Hence $E$ is a $G$-equivariant vector bundle over $M$.

The ‘process’ described is actually a functor, the induction functor.

There’s a category

$Rep(H)$

of linear representations of $H$, and a category

$Vect(M,G)$

of $G$-equivariant vector bundles over $M$. The induced bundle construction gives a functor

$L: Rep(H) \to Vect(M,G)$

But, if you think about it, you’ll notice there’s also a functor going back the other way:

$R: Vect(M,G) \to Rep(H)$

If you give me a $G$-equivariant vector bundle $E$ over $M$, I can take its fiber over your favorite point $x$, and I get a vector space — and this becomes a representation of the stabilizer group $H$, thanks to how $G$ acts on $E$.

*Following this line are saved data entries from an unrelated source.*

-- pv_equiv track=rewrite | github.com/zachwilcher/Exercises | verbose_num.py | short_scale_hundreds
-- ===== SOURCE A (Python) =====
-- hundred = "hundred"
--
-- names = [
--     "one",
--     "two",
--     "three",
--     "four",
--     "five",
--     "six",
--     "seven",
--     "eight",
--     "nine",
--     "ten",
--     "eleven",
--     "twelve",
--     "thirteen",
--     "fourteen",
--     "fifteen",
--     "sixteen",
--     "seventeen",
--     "eightteen",
--     "nineteen",
--     "twenty",
--     "thirty",
--     "fourty",
--     "fifty",
--     "sixty",
--     "seventy",
--     "eighty",
--     "ninety",
--     "thousand",
--     "million",
--     "billion",
--     "trillion",
--     "quadrillion",
--     "quintillion",
--     "sextillion",
--     "septillion",
--     "octillion",
--     "nonillion",
--     "decillion",
--     "undecillion",
--     "duodecillion",
--     "tredecillion",
--     "quattuordecillion",
--     "quindecillion",
--     "sexdecillion",
--     "septendecillion",
--     "octodecillion",
--     "novemdecillion",
--     "vigintillion",
--     "centillion"
-- ]
--
-- def short_scale_hundreds(num):
--     """Takes a number and returns the short scale name of it if it's less than 1000."""
--     # the values in names are somewhat arbitrary so magic offsets are used
--     if (num == 0) or (num >= 1000):
--         return [""]
--     elif num <= 20:
--         return [names[num - 1]]
--     elif num < 100:
--         return [names[(num // 10) + 17]] + short_scale_hundreds(num % 10)
--     else:
--         return [names[(num // 100) - 1], hundred] + short_scale_hundreds(num % 100)
-- ===== SOURCE B (Python) =====
-- hundred = "hundred"
--
-- names = [
--     "one", "two", "three", "four", "five", "six", "seven", "eight", "nine",
--     "ten", "eleven", "twelve", "thirteen", "fourteen", "fifteen", "sixteen",
--     "seventeen", "eightteen", "nineteen", "twenty", "thirty", "fourty",
--     "fifty", "sixty", "seventy", "eighty", "ninety", "thousand", "million",
--     "billion", "trillion", "quadrillion", "quintillion", "sextillion",
--     "septillion", "octillion", "nonillion", "decillion", "undecillion",
--     "duodecillion", "tredecillion", "quattuordecillion", "quindecillion",
--     "sexdecillion", "septendecillion", "octodecillion", "novemdecillion",
--     "vigintillion", "centillion"
-- ]
--
-- def short_scale_hundreds(num):
--     """Takes a number and returns the short scale name of it if it's less than 1000."""
--     if num == 0 or num >= 1000:
--         return [""]
--     if num <= 20:
--         return [names[num - 1]]
--     # flat digit decomposition: hundreds head, then tens/units tail, no loop/recursion
--     h, rem = divmod(num, 100)
--     head = [names[h - 1], hundred] if h else []
--     if rem == 0:
--         return head + [""]
--     if rem <= 20:
--         return head + [names[rem - 1]]
--     t, u = divmod(rem, 10)
--     tail = [""] if u == 0 else [names[u - 1]]
--     return head + [names[t + 17]] + tail
-- ===== Notes on version B (the rewrite author's own statement) =====
-- stated objective: simpler
-- what changed: Replaced A's self-recursion with a flat, straight-line digit decomposition: divmod(num,100) gives a hundreds head, then the 0..99 remainder is handled by direct case analysis (empty-string/teen/tens-units) with no loop or recursion.
import Mathlib
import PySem

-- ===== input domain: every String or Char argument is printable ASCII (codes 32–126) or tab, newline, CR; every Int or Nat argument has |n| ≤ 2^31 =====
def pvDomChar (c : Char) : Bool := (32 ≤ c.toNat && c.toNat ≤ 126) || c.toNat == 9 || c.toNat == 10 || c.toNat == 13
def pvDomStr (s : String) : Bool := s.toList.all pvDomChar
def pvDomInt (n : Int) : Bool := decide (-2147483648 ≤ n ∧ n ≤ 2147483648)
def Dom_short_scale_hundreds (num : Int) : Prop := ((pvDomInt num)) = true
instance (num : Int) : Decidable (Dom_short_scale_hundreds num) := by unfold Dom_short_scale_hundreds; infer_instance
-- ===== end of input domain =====

-- B replaces A's recursion by a flat straight-line digit decomposition (same values, same order); objective: simpler, no speed claim.

-- ===== PORT A =====
def pvNames : List String := [
  "one", "two", "three", "four", "five", "six", "seven", "eight", "nine",
  "ten", "eleven", "twelve", "thirteen", "fourteen", "fifteen", "sixteen",
  "seventeen", "eightteen", "nineteen", "twenty", "thirty", "fourty",
  "fifty", "sixty", "seventy", "eighty", "ninety", "thousand", "million",
  "billion", "trillion", "quadrillion", "quintillion", "sextillion",
  "septillion", "octillion", "nonillion", "decillion", "undecillion",
  "duodecillion", "tredecillion", "quattuordecillion", "quindecillion",
  "sexdecillion", "septendecillion", "octodecillion", "novemdecillion",
  "vigintillion", "centillion"]

-- literal transliteration of A's recursion; pyGetD is exact under Pre_ (index in range)
def short_scale_hundreds (num : Int) : List String :=
  if num = 0 ∨ num ≥ 1000 then [""]
  else if num ≤ 20 then [PySem.List.pyGetD pvNames (num - 1) ""]
  else if num < 100 then
    PySem.List.pyGetD pvNames (PySem.Int.floordiv num 10 + 17) "" ::
      short_scale_hundreds (PySem.Int.mod num 10)
  else
    PySem.List.pyGetD pvNames (PySem.Int.floordiv num 100 - 1) "" :: "hundred" ::
      short_scale_hundreds (PySem.Int.mod num 100)
termination_by num.toNat
decreasing_by
  all_goals
    simp only [PySem.Int.mod_eq_emod_of_pos (by norm_num : (0:Int) < 10),
               PySem.Int.mod_eq_emod_of_pos (by norm_num : (0:Int) < 100)]; omega

-- ===== PORT B =====
-- Source B's straight-line decomposition: hundreds head via divmod, then flat case analysis of the remainder
def short_scale_hundreds_alt (num : Int) : List String :=
  if num = 0 ∨ num ≥ 1000 then [""]
  else if num ≤ 20 then [PySem.List.pyGetD pvNames (num - 1) ""]
  else
    let h := PySem.Int.floordiv num 100
    let rem := PySem.Int.mod num 100
    let head := if h ≠ 0 then [PySem.List.pyGetD pvNames (h - 1) "", "hundred"] else []
    if rem = 0 then head ++ [""]
    else if rem ≤ 20 then head ++ [PySem.List.pyGetD pvNames (rem - 1) ""]
    else
      let t := PySem.Int.floordiv rem 10
      let u := PySem.Int.mod rem 10
      let tail := if u = 0 then [""] else [PySem.List.pyGetD pvNames (u - 1) ""]
      head ++ [PySem.List.pyGetD pvNames (t + 17) ""] ++ tail

-- ===== PRECONDITION & SPEC =====
-- Pre_ excludes num ≤ -49: there the Python A (names[num - 1]) raises IndexError (and B raises identically).
def Pre_short_scale_hundreds (num : Int) : Prop := -48 ≤ num
instance (num : Int) : Decidable (Pre_short_scale_hundreds num) := by
  unfold Pre_short_scale_hundreds; infer_instance
def pvWitness_short_scale_hundreds : Int := 123

def Spec_short_scale_hundreds (num : Int) (out : List String) : Prop := out = short_scale_hundreds_alt num
instance (num : Int) (out : List String) : Decidable (Spec_short_scale_hundreds num out) := by unfold Spec_short_scale_hundreds; infer_instance

-- ===== CLAIM (what is proved, stated in full; the proofs are below) =====
def Claim_equal_short_scale_hundreds : Prop := ∀ (num : Int), Dom_short_scale_hundreds num → Pre_short_scale_hundreds num → Spec_short_scale_hundreds num (short_scale_hundreds num)

-- ===== LEMMAS AND PROOFS =====

-- A on a one-digit remainder 0..9: the base of A's recursion
theorem pvA_digit (u : Int) (h0 : 0 ≤ u) (h9 : u ≤ 9) :
    short_scale_hundreds u = if u = 0 then [""] else [PySem.List.pyGetD pvNames (u - 1) ""] := by
  by_cases hu : u = 0
  · rw [short_scale_hundreds, if_pos (Or.inl hu), if_pos hu]
  · rw [short_scale_hundreds, if_neg (show ¬(u = 0 ∨ u ≥ 1000) by omega),
        if_pos (show u ≤ 20 by omega), if_neg hu]

-- A on 21..99: one unfolding of A's recursion plus pvA_digit
theorem pvA_tens (r : Int) (h21 : 21 ≤ r) (h99 : r ≤ 99) :
    short_scale_hundreds r =
      PySem.List.pyGetD pvNames (PySem.Int.floordiv r 10 + 17) "" ::
        (if PySem.Int.mod r 10 = 0 then [""]
         else [PySem.List.pyGetD pvNames (PySem.Int.mod r 10 - 1) ""]) := by
  have hm : PySem.Int.mod r 10 = r % 10 := PySem.Int.mod_eq_emod_of_pos (by norm_num)
  rw [short_scale_hundreds, if_neg (show ¬(r = 0 ∨ r ≥ 1000) by omega),
      if_neg (show ¬ r ≤ 20 by omega), if_pos (show r < 100 by omega),
      pvA_digit _ (by rw [hm]; omega) (by rw [hm]; omega)]

-- A on a remainder 0..99, flattened
theorem pvA_rem (r : Int) (h0 : 0 ≤ r) (h99 : r ≤ 99) :
    short_scale_hundreds r =
      if r = 0 then [""]
      else if r ≤ 20 then [PySem.List.pyGetD pvNames (r - 1) ""]
      else
        PySem.List.pyGetD pvNames (PySem.Int.floordiv r 10 + 17) "" ::
          (if PySem.Int.mod r 10 = 0 then [""]
           else [PySem.List.pyGetD pvNames (PySem.Int.mod r 10 - 1) ""]) := by
  by_cases hr0 : r = 0
  · rw [if_pos hr0, short_scale_hundreds, if_pos (Or.inl hr0)]
  · rw [if_neg hr0]
    by_cases hr20 : r ≤ 20
    · rw [if_pos hr20, short_scale_hundreds,
          if_neg (show ¬(r = 0 ∨ r ≥ 1000) by omega), if_pos hr20]
    · rw [if_neg hr20, pvA_tens r (by omega) (by omega)]

-- ===== VERDICT (by name: the statement is the Claim_ definition above) =====
theorem short_scale_hundreds_spec : Claim_equal_short_scale_hundreds := by
  intro num _ _
  unfold Spec_short_scale_hundreds short_scale_hundreds_alt
  by_cases hg : num = 0 ∨ num ≥ 1000
  · rw [if_pos hg, short_scale_hundreds, if_pos hg]
  · rw [if_neg hg]
    by_cases h20 : num ≤ 20
    · rw [if_pos h20, short_scale_hundreds, if_neg hg, if_pos h20]
    · rw [if_neg h20]
      by_cases h100 : num < 100
      · -- 21..99: hundreds digit 0, remainder = num
        have hd : PySem.Int.floordiv num 100 = 0 := by
          rw [PySem.Int.floordiv_eq_ediv_of_pos (by norm_num)]; omega
        have hm : PySem.Int.mod num 100 = num := by
          rw [PySem.Int.mod_eq_emod_of_pos (by norm_num)]; omega
        rw [pvA_tens num (by omega) (by omega)]
        simp only [hd, hm, ne_eq, not_true_eq_false, if_false]
        rw [if_neg (show ¬ num = 0 by omega), if_neg h20]
        split_ifs <;> simp
      · -- 100..999: hundreds digit ≥ 1, remainder = num % 100
        have hd : PySem.Int.floordiv num 100 ≠ 0 := by
          rw [PySem.Int.floordiv_eq_ediv_of_pos (by norm_num)]; omega
        have hm0 : 0 ≤ PySem.Int.mod num 100 := by
          rw [PySem.Int.mod_eq_emod_of_pos (by norm_num)]; omega
        have hm99 : PySem.Int.mod num 100 ≤ 99 := by
          rw [PySem.Int.mod_eq_emod_of_pos (by norm_num)]; omega
        rw [short_scale_hundreds, if_neg hg, if_neg h20, if_neg h100,
            pvA_rem _ hm0 hm99]
        simp only [ne_eq, hd, not_false_eq_true, if_true]
        split_ifs <;> simp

This functor is simpler than the induced bundle construction!

Whenever we have functors going both ways between two categories, we should suspect that they’re adjoints. The simpler functor often amounts to ‘forgetting’ something. This forgetful functor is usually the right adjoint. It’s partner going the other way, the left adjoint, usually involves ‘constructing’ something instead of ‘forgetting’ something.

And indeed, that’s what’s happening here! Technically, this is to say that

$hom(L V, F) \cong hom(V, R F)$

Here $V$ is a representation of $H$ — note abuse of notation in calling it $V$, which is the name for the vector space on which $G$ acts, instead of the more pedantic full name for a representation, which is something like $s: G \to GL(V)$.

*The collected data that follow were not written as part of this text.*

theorem pvMergeGoB_eq (t : List (Int × Int)) : ∀ acc a b,
    pvMergeGoB acc a b t = pvMergeGoA acc (a, b) t := by
  induction t with
  | nil => intro acc a b; rfl
  | cons h t ih =>
    intro acc a b
    obtain ⟨x, y⟩ := h
    simp only [pvMergeGoB, pvMergeGoA]
    split
    · rw [ih]
      have : (if y > b then y else b) = max b y := by
        by_cases h : y > b <;> simp [h, max_def] <;> omega
      rw [this]
    · rw [ih]

-- B's merge block equals A's _merge_ranges
theorem pvMergeRangesB_eq (fulls : List (Int × Int)) :
    pvMergeRangesB fulls = pvMergeRangesA fulls := by
  unfold pvMergeRangesB pvMergeRangesA
  cases PySem.List.sorted2 fulls (fun r => r.1) (fun r => r.2) with
  | nil => rfl
  | cons r rest =>
    obtain ⟨a, b⟩ := r
    show pvMergeGoB [] a b rest = pvMergeGoA [] (a, b) rest
    exact pvMergeGoB_eq rest [] a b

theorem pvDedupGoA_acc (rs : List (Int × Int × Int × Int × Bool)) :
    ∀ s u, pvDedupGoA (s, u) rs
      = ((pvDedupGoA (s, []) rs).1, u ++ (pvDedupGoA (s, []) rs).2) := by
  induction rs with
  | nil => intro s u; simp [pvDedupGoA]
  | cons r rs ih =>
    intro s u
    simp only [pvDedupGoA]
    by_cases h : r ∈ s <;> simp only [h, if_pos, if_neg, not_false_iff, ite_true, ite_false]
    · exact ih s u
    · rw [ih _ (u ++ [r]), ih _ ([] ++ [r])]
      simp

Similarly, $F$ is a $G$-equivariant vector bundle over $M$ — and this should be something like $\pi : F \to M$, or something even more long-winded that gives a name to how $G$ acts on $F$ and $M$.

$L V$ is the induced bundle corresponding to $V$.

$R F$ is the fiber of $F$ over your favorite point $x$, which becomes a representation of $G$.

And this:

$hom(L V, F) \cong hom(V, R F)$

says that $G$-equivariant vector bundle maps from $L V$ to $F$ are in natural 1-1 correspondence with intertwining operators from $V$ to $R F$.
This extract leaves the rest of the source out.